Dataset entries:
################
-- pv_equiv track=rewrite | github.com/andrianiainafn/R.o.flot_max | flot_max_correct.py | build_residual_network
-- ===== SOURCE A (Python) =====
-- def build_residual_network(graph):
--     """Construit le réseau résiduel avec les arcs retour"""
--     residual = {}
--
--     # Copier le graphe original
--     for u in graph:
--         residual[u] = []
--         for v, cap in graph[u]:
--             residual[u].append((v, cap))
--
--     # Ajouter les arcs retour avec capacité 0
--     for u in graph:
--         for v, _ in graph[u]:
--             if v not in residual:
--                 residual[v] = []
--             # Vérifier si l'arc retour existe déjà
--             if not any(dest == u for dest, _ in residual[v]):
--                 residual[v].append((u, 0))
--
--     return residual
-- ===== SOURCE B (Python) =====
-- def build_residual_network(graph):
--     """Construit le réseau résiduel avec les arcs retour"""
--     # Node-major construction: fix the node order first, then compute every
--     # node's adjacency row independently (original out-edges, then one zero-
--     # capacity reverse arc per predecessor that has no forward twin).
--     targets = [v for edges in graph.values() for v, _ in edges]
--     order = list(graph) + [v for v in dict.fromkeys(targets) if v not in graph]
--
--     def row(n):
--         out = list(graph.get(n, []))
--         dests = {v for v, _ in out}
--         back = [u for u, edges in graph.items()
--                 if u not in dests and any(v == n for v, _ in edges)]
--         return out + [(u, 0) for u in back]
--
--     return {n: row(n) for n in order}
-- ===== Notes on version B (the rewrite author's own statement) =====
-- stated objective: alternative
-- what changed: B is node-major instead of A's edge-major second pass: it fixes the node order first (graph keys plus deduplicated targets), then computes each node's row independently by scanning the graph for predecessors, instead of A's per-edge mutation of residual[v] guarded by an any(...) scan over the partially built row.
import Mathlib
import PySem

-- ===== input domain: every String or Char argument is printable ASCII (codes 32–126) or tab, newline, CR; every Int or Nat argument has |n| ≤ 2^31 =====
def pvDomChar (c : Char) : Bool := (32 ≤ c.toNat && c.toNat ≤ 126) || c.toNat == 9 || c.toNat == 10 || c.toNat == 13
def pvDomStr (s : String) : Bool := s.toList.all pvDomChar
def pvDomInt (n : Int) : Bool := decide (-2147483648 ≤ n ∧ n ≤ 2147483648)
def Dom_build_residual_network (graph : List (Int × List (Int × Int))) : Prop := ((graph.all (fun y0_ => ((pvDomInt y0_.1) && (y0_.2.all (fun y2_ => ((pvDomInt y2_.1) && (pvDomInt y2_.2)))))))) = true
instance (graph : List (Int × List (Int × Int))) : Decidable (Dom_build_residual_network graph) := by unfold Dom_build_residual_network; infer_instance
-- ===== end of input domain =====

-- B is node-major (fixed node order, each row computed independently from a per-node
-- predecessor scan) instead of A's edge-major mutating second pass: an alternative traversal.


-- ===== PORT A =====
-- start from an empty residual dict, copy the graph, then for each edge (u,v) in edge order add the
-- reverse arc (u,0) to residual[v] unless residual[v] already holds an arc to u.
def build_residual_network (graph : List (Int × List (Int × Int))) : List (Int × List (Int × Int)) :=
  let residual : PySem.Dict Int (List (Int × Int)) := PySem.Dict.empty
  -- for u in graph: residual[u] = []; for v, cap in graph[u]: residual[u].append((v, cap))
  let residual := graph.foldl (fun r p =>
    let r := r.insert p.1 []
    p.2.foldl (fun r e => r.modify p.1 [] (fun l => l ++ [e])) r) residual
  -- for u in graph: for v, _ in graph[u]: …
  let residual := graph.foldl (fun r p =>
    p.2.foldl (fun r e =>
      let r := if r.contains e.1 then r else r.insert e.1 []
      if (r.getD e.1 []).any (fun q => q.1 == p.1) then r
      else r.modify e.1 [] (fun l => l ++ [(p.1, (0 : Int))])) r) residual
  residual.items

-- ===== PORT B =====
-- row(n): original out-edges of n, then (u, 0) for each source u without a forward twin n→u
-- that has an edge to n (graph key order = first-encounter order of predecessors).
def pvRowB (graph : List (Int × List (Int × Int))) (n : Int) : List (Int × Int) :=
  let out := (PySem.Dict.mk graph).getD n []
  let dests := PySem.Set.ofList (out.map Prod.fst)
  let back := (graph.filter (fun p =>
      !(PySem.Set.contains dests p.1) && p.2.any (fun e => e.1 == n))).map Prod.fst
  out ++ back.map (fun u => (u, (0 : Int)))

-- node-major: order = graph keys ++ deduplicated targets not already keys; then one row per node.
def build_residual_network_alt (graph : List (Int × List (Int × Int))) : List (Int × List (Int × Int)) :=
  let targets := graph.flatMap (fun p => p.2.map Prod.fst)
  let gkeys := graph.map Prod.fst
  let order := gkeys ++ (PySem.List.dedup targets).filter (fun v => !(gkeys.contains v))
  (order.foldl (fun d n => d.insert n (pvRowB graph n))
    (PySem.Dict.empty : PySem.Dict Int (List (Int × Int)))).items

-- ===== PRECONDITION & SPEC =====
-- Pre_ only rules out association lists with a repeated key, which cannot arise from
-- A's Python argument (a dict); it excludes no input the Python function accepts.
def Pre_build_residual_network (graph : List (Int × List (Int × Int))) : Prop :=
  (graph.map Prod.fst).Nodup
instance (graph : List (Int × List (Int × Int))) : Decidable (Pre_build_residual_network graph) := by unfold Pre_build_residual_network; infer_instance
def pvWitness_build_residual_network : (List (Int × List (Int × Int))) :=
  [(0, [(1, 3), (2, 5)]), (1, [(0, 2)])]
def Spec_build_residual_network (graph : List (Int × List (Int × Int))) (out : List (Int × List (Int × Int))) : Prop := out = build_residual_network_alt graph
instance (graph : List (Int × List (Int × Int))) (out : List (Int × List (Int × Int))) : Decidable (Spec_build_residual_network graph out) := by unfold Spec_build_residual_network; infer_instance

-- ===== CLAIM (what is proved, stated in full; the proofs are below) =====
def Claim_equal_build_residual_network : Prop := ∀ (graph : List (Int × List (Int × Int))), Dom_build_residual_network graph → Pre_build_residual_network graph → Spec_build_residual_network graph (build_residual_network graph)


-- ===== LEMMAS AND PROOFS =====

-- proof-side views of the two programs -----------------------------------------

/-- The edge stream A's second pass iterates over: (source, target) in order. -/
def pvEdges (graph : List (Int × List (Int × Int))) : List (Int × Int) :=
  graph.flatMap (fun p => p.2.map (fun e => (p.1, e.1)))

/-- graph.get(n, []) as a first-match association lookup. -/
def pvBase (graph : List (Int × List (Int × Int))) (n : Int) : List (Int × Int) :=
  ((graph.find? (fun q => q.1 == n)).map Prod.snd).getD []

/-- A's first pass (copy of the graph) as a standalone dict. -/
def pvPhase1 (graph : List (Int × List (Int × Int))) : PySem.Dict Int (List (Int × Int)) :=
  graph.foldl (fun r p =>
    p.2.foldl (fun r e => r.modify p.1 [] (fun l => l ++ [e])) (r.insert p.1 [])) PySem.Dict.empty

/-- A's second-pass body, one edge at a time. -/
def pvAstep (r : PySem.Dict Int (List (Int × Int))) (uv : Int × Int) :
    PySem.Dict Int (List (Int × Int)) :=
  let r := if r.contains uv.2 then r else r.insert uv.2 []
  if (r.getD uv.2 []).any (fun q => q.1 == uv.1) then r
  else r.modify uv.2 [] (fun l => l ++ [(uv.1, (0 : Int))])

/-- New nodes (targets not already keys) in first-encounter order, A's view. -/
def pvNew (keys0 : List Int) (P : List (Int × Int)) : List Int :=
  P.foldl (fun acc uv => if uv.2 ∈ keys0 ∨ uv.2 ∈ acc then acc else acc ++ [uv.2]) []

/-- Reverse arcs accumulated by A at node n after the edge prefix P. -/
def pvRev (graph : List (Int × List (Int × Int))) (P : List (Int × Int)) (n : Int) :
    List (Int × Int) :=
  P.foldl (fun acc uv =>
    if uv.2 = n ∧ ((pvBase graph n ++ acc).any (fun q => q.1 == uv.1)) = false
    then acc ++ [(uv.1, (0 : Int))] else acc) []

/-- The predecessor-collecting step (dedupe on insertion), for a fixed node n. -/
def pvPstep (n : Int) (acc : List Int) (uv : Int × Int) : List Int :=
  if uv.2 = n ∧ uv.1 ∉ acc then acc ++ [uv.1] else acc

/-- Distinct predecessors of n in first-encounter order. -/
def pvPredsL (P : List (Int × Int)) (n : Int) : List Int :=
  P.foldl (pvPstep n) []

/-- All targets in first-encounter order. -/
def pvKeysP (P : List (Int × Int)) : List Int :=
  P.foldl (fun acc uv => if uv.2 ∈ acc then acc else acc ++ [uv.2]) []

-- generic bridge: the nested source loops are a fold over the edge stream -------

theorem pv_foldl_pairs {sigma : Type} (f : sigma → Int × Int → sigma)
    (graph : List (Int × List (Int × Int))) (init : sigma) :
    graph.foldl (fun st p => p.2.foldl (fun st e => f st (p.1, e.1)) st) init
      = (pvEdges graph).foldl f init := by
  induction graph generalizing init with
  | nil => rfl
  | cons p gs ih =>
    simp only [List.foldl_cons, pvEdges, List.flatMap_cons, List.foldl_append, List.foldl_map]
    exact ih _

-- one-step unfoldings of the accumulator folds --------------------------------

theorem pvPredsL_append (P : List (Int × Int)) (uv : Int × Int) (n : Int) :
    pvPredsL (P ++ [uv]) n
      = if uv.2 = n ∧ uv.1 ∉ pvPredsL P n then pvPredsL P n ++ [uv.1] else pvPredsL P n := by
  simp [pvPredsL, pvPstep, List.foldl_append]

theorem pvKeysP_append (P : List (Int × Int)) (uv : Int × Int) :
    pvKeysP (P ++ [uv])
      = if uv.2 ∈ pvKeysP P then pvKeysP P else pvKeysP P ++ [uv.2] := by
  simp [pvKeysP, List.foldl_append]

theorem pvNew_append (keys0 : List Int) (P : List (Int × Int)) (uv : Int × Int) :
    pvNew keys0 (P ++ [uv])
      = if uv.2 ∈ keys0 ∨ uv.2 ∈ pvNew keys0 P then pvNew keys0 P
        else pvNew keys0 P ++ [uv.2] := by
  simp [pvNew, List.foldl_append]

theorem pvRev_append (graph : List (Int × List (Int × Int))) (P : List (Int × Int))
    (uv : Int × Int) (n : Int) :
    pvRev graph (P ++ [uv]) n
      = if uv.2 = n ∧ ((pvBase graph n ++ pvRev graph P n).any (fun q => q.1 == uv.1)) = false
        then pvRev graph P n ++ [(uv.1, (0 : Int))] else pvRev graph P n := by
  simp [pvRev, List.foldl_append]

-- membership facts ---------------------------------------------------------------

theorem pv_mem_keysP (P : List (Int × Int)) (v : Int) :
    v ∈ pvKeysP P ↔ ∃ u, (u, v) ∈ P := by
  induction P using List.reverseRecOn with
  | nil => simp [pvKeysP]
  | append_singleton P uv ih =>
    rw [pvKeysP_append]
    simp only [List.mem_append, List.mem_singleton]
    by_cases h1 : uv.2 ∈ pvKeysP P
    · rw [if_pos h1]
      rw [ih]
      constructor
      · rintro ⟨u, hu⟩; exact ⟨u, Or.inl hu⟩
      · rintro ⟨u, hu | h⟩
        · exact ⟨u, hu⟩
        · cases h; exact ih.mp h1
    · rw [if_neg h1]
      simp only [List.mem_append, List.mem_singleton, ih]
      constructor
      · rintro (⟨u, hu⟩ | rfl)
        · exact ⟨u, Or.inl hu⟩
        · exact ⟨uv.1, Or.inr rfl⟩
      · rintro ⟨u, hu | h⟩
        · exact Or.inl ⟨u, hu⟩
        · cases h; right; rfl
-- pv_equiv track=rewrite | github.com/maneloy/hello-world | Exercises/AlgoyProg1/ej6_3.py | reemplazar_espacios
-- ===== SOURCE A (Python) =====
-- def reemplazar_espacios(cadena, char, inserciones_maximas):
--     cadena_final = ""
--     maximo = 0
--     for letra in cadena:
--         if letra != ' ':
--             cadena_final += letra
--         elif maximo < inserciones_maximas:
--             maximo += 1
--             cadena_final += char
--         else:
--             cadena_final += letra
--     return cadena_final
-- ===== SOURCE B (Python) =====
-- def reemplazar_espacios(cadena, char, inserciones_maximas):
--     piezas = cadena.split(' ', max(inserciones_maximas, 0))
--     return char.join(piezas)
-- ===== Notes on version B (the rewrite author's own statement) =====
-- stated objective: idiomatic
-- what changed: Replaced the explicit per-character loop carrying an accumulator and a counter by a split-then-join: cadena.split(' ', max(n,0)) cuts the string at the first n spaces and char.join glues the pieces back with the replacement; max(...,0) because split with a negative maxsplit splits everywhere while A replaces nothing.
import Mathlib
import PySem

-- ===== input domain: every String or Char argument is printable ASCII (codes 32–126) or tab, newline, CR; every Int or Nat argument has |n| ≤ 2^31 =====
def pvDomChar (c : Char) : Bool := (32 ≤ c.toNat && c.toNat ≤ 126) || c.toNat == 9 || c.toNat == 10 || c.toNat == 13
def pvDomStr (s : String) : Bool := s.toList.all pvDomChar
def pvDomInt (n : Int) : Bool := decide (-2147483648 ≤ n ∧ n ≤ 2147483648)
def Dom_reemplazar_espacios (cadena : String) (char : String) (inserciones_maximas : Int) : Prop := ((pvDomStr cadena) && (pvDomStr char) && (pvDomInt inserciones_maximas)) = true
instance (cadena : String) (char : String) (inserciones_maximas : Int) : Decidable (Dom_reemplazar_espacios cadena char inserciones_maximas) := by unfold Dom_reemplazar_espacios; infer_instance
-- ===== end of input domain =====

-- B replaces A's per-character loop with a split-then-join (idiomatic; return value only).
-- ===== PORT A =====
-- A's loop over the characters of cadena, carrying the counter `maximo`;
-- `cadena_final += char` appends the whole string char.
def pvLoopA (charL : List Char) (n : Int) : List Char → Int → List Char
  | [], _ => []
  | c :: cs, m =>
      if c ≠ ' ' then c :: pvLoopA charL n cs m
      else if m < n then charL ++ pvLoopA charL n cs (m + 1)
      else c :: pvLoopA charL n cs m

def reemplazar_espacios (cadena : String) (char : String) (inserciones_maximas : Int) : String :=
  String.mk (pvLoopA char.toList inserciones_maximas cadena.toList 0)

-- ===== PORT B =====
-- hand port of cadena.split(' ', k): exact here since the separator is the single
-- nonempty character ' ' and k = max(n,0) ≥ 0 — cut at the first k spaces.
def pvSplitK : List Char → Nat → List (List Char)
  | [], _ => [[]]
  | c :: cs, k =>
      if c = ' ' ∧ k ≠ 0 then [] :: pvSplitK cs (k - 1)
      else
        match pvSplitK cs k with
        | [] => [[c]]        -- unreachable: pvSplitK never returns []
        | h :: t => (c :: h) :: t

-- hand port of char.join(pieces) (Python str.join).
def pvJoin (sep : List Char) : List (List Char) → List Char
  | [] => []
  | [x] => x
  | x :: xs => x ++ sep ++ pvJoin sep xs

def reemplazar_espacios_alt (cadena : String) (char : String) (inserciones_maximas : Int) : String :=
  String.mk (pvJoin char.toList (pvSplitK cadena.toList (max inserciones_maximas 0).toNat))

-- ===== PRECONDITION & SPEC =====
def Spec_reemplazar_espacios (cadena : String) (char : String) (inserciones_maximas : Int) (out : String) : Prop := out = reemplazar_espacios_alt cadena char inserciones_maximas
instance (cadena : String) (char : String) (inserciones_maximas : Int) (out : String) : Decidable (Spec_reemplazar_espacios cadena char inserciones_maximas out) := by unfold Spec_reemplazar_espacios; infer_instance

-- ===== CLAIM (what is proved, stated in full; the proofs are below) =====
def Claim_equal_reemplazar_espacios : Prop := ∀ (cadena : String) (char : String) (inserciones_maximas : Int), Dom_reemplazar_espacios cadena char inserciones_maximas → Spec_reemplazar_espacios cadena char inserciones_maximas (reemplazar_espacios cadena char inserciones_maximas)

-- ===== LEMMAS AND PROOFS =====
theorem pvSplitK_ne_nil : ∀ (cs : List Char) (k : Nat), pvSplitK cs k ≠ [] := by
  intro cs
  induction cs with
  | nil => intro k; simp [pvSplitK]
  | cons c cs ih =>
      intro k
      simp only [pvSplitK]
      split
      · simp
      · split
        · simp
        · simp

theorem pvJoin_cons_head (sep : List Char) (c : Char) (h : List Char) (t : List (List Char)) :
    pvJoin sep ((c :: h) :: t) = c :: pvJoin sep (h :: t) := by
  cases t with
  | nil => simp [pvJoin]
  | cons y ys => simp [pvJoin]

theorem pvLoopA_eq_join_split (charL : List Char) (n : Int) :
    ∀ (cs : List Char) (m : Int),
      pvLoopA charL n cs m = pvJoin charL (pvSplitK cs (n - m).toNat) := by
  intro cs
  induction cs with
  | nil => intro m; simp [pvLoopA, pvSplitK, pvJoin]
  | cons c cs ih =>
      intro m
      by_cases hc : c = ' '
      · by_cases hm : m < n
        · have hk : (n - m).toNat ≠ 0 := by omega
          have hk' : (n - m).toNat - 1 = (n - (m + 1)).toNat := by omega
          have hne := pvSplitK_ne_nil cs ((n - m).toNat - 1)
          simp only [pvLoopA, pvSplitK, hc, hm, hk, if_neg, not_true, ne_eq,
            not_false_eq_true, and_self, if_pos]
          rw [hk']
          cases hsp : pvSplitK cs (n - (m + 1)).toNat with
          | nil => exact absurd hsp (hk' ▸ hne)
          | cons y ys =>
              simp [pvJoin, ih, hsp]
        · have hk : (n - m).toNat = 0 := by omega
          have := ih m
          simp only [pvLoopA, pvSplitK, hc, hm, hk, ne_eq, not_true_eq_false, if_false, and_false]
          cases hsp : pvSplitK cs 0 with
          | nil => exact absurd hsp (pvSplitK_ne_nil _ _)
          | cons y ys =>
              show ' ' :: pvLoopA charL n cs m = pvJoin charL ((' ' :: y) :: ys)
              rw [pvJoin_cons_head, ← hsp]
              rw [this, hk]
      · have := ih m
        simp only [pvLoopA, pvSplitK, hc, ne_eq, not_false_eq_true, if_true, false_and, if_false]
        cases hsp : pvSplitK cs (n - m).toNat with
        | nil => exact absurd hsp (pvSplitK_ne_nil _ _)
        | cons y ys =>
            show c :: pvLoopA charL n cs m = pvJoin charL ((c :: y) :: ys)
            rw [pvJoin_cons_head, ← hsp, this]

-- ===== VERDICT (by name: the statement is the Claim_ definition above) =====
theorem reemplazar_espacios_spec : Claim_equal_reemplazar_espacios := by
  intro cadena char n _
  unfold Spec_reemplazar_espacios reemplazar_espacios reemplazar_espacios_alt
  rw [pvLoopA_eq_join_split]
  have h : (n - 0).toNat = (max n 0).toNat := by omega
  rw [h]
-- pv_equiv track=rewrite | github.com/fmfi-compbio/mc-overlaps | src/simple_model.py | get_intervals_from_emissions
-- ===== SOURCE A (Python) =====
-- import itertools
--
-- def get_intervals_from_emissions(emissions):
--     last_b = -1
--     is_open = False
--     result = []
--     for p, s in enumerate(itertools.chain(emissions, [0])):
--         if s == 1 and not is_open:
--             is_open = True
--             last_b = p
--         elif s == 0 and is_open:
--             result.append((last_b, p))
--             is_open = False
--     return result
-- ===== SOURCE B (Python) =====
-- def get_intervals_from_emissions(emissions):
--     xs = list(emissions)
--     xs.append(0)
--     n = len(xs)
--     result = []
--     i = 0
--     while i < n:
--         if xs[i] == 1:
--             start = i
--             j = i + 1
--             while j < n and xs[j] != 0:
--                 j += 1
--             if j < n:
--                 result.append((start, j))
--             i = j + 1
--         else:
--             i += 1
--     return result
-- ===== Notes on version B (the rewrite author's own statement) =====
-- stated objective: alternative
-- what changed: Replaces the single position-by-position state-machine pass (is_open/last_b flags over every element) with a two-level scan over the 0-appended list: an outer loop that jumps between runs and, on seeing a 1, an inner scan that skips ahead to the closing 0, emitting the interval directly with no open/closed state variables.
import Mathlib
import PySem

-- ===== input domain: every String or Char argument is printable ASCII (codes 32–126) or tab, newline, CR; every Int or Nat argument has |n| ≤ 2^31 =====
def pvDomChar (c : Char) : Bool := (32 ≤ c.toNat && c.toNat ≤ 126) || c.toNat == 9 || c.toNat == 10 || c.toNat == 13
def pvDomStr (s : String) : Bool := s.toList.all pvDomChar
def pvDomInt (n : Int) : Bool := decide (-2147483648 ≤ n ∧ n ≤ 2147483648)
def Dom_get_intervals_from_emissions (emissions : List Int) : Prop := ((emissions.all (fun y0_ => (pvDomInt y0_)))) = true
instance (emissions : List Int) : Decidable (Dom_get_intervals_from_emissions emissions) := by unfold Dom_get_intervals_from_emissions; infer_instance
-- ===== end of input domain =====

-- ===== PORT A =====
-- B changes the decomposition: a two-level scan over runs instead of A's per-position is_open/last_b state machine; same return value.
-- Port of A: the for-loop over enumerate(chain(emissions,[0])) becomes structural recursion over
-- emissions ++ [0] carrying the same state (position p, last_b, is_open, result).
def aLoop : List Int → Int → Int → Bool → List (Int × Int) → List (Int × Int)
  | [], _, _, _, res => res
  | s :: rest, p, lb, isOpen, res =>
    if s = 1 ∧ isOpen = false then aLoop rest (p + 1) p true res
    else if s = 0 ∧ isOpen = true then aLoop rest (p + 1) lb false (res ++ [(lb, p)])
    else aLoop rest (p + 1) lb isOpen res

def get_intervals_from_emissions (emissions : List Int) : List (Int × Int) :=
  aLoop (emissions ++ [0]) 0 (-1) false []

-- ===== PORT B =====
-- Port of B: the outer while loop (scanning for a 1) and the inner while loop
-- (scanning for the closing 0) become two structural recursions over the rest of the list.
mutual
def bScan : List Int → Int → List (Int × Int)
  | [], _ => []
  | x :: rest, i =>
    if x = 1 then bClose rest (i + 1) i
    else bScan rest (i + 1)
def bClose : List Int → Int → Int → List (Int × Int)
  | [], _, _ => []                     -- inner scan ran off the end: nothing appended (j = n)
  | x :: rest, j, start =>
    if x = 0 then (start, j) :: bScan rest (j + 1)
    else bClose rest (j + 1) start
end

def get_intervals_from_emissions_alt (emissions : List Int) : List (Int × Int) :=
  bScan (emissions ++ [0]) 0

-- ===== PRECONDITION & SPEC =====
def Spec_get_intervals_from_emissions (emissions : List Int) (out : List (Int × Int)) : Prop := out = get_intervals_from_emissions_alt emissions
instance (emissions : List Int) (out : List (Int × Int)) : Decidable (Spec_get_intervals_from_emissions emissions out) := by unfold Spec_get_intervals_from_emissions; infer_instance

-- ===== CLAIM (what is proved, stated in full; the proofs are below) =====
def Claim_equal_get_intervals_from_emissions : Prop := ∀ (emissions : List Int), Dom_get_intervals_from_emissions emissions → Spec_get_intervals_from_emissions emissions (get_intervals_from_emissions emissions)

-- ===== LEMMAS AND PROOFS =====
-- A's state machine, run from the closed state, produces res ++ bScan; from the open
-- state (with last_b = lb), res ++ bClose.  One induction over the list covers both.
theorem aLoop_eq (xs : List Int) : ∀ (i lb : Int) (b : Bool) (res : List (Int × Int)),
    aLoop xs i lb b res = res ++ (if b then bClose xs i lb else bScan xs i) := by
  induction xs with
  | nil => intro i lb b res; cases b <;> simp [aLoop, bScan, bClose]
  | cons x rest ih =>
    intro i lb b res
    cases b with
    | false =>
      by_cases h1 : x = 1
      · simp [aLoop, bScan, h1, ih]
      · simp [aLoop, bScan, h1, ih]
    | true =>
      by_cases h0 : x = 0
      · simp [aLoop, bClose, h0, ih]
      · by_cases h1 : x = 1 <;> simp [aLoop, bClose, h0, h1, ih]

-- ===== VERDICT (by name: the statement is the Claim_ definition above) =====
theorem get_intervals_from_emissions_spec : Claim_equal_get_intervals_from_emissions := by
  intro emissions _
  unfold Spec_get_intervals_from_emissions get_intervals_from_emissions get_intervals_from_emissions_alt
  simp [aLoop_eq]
################
(ACTIVITY) The line above containing "n and xs[j]", the line containing "else aLoop rest (p + 1) lb isOpen res", and every line between them are to be transcribed exactly; no other line is wanted.

(RESULT OF THE TASK)
--             while j < n and xs[j] != 0:
--                 j += 1
--             if j < n:
--                 result.append((start, j))
--             i = j + 1
--         else:
--             i += 1
--     return result
-- ===== Notes on version B (the rewrite author's own statement) =====
-- stated objective: alternative
-- what changed: Replaces the single position-by-position state-machine pass (is_open/last_b flags over every element) with a two-level scan over the 0-appended list: an outer loop that jumps between runs and, on seeing a 1, an inner scan that skips ahead to the closing 0, emitting the interval directly with no open/closed state variables.
import Mathlib
import PySem

-- ===== input domain: every String or Char argument is printable ASCII (codes 32–126) or tab, newline, CR; every Int or Nat argument has |n| ≤ 2^31 =====
def pvDomChar (c : Char) : Bool := (32 ≤ c.toNat && c.toNat ≤ 126) || c.toNat == 9 || c.toNat == 10 || c.toNat == 13
def pvDomStr (s : String) : Bool := s.toList.all pvDomChar
def pvDomInt (n : Int) : Bool := decide (-2147483648 ≤ n ∧ n ≤ 2147483648)
def Dom_get_intervals_from_emissions (emissions : List Int) : Prop := ((emissions.all (fun y0_ => (pvDomInt y0_)))) = true
instance (emissions : List Int) : Decidable (Dom_get_intervals_from_emissions emissions) := by unfold Dom_get_intervals_from_emissions; infer_instance
-- ===== end of input domain =====

-- ===== PORT A =====
-- B changes the decomposition: a two-level scan over runs instead of A's per-position is_open/last_b state machine; same return value.
-- Port of A: the for-loop over enumerate(chain(emissions,[0])) becomes structural recursion over
-- emissions ++ [0] carrying the same state (position p, last_b, is_open, result).
def aLoop : List Int → Int → Int → Bool → List (Int × Int) → List (Int × Int)
  | [], _, _, _, res => res
  | s :: rest, p, lb, isOpen, res =>
    if s = 1 ∧ isOpen = false then aLoop rest (p + 1) p true res
    else if s = 0 ∧ isOpen = true then aLoop rest (p + 1) lb false (res ++ [(lb, p)])
    else aLoop rest (p + 1) lb isOpen res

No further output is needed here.